Recipes and musings from my vegan kitchen. Mostly food-related, with the odd mention of travel, fashion and films.

"You can't just eat good food. You've got to talk about it, too." -Kurt Vonnegut

1.03.2014

chocolate peppermint thumbprint cookies


Well, I managed to make it home from Jersey, though running an errand in Queens on the way back did almost end our journey in a sizable snowbank.

But I'm home safe in time for mother nature to dump more freezing rain and snow on us in two days. Think maybe it's January?

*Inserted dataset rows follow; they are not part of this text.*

-- pv_equiv track=rewrite | github.com/brnunez15/AyED1-2024-TPs | TP4/ej3.py | obtener_claves
-- ===== SOURCE A (Python) =====
-- def obtener_claves(clave_maestra: str) -> tuple:
--     clave1 = ""
--     clave2 = ""
--
--     for posicion, digito in enumerate(clave_maestra):
--         if (posicion + 1) % 2 != 0:
--             clave1 += digito
--         else:
--             clave2 += digito
--
--     return clave1, clave2
-- ===== SOURCE B (Python) =====
-- def obtener_claves(clave_maestra: str) -> tuple:
--     return clave_maestra[::2], clave_maestra[1::2]
-- ===== Notes on version B (the rewrite author's own statement) =====
-- stated objective: idiomatic
-- what changed: Replaces the enumerate loop with parity branch and repeated string concatenation by two stride slices s[::2] and s[1::2] returned directly.
import Mathlib
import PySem

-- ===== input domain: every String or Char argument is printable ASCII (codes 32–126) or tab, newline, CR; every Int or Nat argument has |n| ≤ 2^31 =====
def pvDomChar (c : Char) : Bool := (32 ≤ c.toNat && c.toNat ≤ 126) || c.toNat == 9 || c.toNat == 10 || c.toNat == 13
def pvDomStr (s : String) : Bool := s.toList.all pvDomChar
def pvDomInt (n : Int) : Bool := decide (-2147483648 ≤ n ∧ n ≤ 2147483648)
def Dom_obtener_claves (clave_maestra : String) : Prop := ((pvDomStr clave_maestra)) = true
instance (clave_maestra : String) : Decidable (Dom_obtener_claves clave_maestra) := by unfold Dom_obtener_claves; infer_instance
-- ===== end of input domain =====

-- B returns the two stride slices s[::2] and s[1::2] instead of accumulating through an enumerate loop with a parity branch.

-- ===== PORT A =====
-- the loop body: clave1/clave2 as Char lists (Python string +=), built in order
def obtener_claves_step (acc : List Char × List Char) (pd : Int × Char) : List Char × List Char :=
  if PySem.Int.mod (pd.1 + 1) 2 ≠ 0 then (acc.1 ++ [pd.2], acc.2) else (acc.1, acc.2 ++ [pd.2])

def obtener_claves (clave_maestra : String) : String × String :=
  let r := (PySem.List.enumerate clave_maestra.toList 0).foldl obtener_claves_step ([], [])
  (String.ofList r.1, String.ofList r.2)

-- ===== PORT B =====
def obtener_claves_alt (clave_maestra : String) : String × String :=
  ((PySem.Str.slice? clave_maestra none none 2).getD "",
   (PySem.Str.slice? clave_maestra (some 1) none 2).getD "")

-- ===== PRECONDITION & SPEC =====
def Spec_obtener_claves (clave_maestra : String) (out : String × String) : Prop := out = obtener_claves_alt clave_maestra
instance (clave_maestra : String) (out : String × String) : Decidable (Spec_obtener_claves clave_maestra out) := by unfold Spec_obtener_claves; infer_instance

-- ===== CLAIM (what is proved, stated in full; the proofs are below) =====
def Claim_equal_obtener_claves : Prop := ∀ (clave_maestra : String), Dom_obtener_claves clave_maestra → Spec_obtener_claves clave_maestra (obtener_claves clave_maestra)

-- ===== LEMMAS AND PROOFS =====

-- characters at even 0-based indices
def pvEvens {α : Type} : List α → List α
  | [] => []
  | [a] => [a]
  | a :: _ :: l => a :: pvEvens l

-- characters at odd 0-based indices
def pvOdds {α : Type} : List α → List α
  | [] => []
  | _ :: l => pvEvens l

lemma loop_evens_odds {α : Type} (cs : List α) : ∀ (i : Int) (c1 c2 : List α), i % 2 = 0 →
    (PySem.List.enumerate (α := α) cs i).foldl
      (fun acc pd => if PySem.Int.mod (pd.1 + 1) 2 ≠ 0 then (acc.1 ++ [pd.2], acc.2) else (acc.1, acc.2 ++ [pd.2]))
      (c1, c2)
      = (c1 ++ pvEvens cs, c2 ++ pvOdds cs) := by
  induction cs using pvEvens.induct with
  | case1 => simp [PySem.List.enumerate, pvEvens, pvOdds]
  | case2 a =>
    intro i c1 c2 hi
    have h1 : (i + 1) % 2 = 1 := by omega
    have s1 : (fun (acc : List α × List α) (pd : Int × α) => if PySem.Int.mod (pd.1 + 1) 2 ≠ 0 then (acc.1 ++ [pd.2], acc.2) else (acc.1, acc.2 ++ [pd.2])) (c1, c2) (i, a) = (c1 ++ [a], c2) := by simp [h1]
    simp only [PySem.List.enumerate, List.foldl_cons, List.foldl_nil, s1]
    simp [pvEvens, pvOdds]
  | case3 a b l ih =>
    intro i c1 c2 hi
    have h1 : (i + 1) % 2 = 1 := by omega
    have h2 : (2 : Int) ∣ (i + 1 + 1) := by omega
    have s1 : (fun (acc : List α × List α) (pd : Int × α) => if PySem.Int.mod (pd.1 + 1) 2 ≠ 0 then (acc.1 ++ [pd.2], acc.2) else (acc.1, acc.2 ++ [pd.2])) (c1, c2) (i, a) = (c1 ++ [a], c2) := by simp [h1]
    have s2 : (fun (acc : List α × List α) (pd : Int × α) => if PySem.Int.mod (pd.1 + 1) 2 ≠ 0 then (acc.1 ++ [pd.2], acc.2) else (acc.1, acc.2 ++ [pd.2])) (c1 ++ [a], c2) (i + 1, b) = (c1 ++ [a], c2 ++ [b]) := by simp [h2]
    simp only [PySem.List.enumerate, List.foldl_cons, s1, s2]
    rw [ih (i + 1 + 1) _ _ (by omega)]
    simp only [pvEvens, pvOdds, List.append_assoc, List.cons_append, List.nil_append]
    rw [show pvEvens (b :: l) = b :: pvOdds l from by cases l <;> rfl]
    cases l <;> rfl

lemma fm_evens {α : Type} (cs : List α) :
    (List.range ((cs.length + 1) / 2)).filterMap (fun (k : Nat) => cs[(0 + 2 * (k : Int)).toNat]?) = pvEvens cs := by
  induction cs using pvEvens.induct with
  | case1 => simp [pvEvens]
  | case2 a => simp [pvEvens]
  | case3 a b l ih =>
    have hlen : (a :: b :: l).length = l.length + 2 := by simp
    have hcnt : ((a :: b :: l).length + 1) / 2 = ((l.length + 1) / 2) + 1 := by omega
    rw [hcnt, List.range_succ_eq_map, List.filterMap_cons, List.filterMap_map]
    have h0 : (a :: b :: l)[(0 + 2 * ((0 : Nat) : Int)).toNat]? = some a := by norm_num
    rw [h0]
    have hshift : ∀ k : Nat,
        ((fun k => (a :: b :: l)[(0 + 2 * ((k : Nat) : Int)).toNat]?) ∘ Nat.succ) k
          = l[(0 + 2 * ((k : Nat) : Int)).toNat]? := by
      intro k
      have : (0 + 2 * (((k + 1 : Nat)) : Int)).toNat = (0 + 2 * ((k : Nat) : Int)).toNat + 2 := by
        push_cast; omega
      simp only [Function.comp, Nat.succ_eq_add_one, this]
      rfl
    rw [List.filterMap_congr (by intro k _; exact hshift k)]
    rw [ih]
    simp [pvEvens]

lemma fm_odds {α : Type} (cs : List α) :
    (List.range (cs.length / 2)).filterMap (fun (k : Nat) => cs[(1 + 2 * (k : Int)).toNat]?) = pvOdds cs := by
  cases cs with
  | nil => simp [pvOdds]
  | cons a l =>
    have hcnt : (a :: l).length / 2 = (l.length + 1) / 2 := by simp
    rw [hcnt]
    have hshift : ∀ k : Nat,
        (a :: l)[(1 + 2 * ((k : Nat) : Int)).toNat]? = l[(0 + 2 * ((k : Nat) : Int)).toNat]? := by
      intro k
      have : (1 + 2 * ((k : Nat) : Int)).toNat = (0 + 2 * ((k : Nat) : Int)).toNat + 1 := by
        omega
      rw [this]; rfl
    rw [List.filterMap_congr (by intro k _; exact hshift k)]
    exact fm_evens l ▸ rfl

lemma slice2_evens {α : Type} (cs : List α) :
    PySem.List.slice? cs none none 2 = some (pvEvens cs) := by
  rw [show PySem.List.slice? cs none none 2
      = some ((List.range (if (0:Int) < 2 then if (0:Int) < (cs.length:Int) then (((cs.length:Int) - 0 + 2 - 1) / 2).toNat else 0 else if (cs.length:Int) < 0 then ((0 - (cs.length:Int) + -2 - 1) / -2).toNat else 0)).filterMap
          (fun (k : Nat) => cs[((0:Int) + 2 * (k:Int)).toNat]?)) from rfl]
  congr 1
  have : (if (0:Int) < 2 then if (0:Int) < (cs.length:Int) then (((cs.length:Int) - 0 + 2 - 1) / 2).toNat else 0 else if (cs.length:Int) < 0 then ((0 - (cs.length:Int) + -2 - 1) / -2).toNat else 0) = (cs.length + 1) / 2 := by
    split_ifs with h1 h2 <;> omega
  rw [this, fm_evens]

lemma slice12_odds {α : Type} (cs : List α) :
    PySem.List.slice? cs (some 1) none 2 = some (pvOdds cs) := by
  cases cs with
  | nil => rfl
  | cons a l =>
    simp only [PySem.List.slice?, PySem.List.sliceIndices]
    norm_num
    have hc : (if 0 < l.length then (((l.length : Int) + 2 - 1) / 2).toNat else 0) = (a :: l).length / 2 := by
      split_ifs with h <;> simp <;> omega
    rw [hc]
    exact fm_odds (a :: l)

theorem obtener_claves_spec : Claim_equal_obtener_claves := by
  intro s _
  unfold Spec_obtener_claves obtener_claves obtener_claves_alt obtener_claves_step
  rw [loop_evens_odds s.toList 0 [] [] rfl]
  simp [PySem.Str.slice?, slice2_evens, slice12_odds, PySem.Chars.slice?]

Time has taught me the best thing to do in preparation for a snowstorm is stock up on canned items, make sure your thickest socks and sweatpants are clean, and have at least one type of cookie hoarded in your kitchen. These adorable little delights are a fun twist on a classic cookie, and since they're so quick and simple, it's a perfect recipe to make with kids on a snow day.

Incidentally, having this recipe in your arsenal is a perfect excuse for always keeping Junior Mints in the house, which is never a bad thing.

1.5 cups all-purpose flour
1/3 cup unsweetened cocoa powder
1/4 tsp salt
1/4 tsp baking soda
1/2 cup vegetable oil
1/3 cup almond milk
1 tsp vanilla
2/3 cup sugar
30  Junior Mints

      Preheat oven to 350 F. Sift together flour, cocoa, salt and baking soda. In a separate bowl, blend together oil, milk, vanilla and sugar til completely combined. Add dry ingredients in 3 additions, and once completely blended it should be thick enough to roll into balls. Roll into 30 balls and place on lined cookie sheet. Bake for 6 minutes, then remove from oven and using a small metal measuring spoon (1/2 or 1/4 tsp works best), indent the middle to make the thumbprint. Place a Junior Mint in each indentation and return to the oven for 6 more minutes. Remove and let cool on the cookie sheet before moving to a rack and cool completely before storing in an airtight container.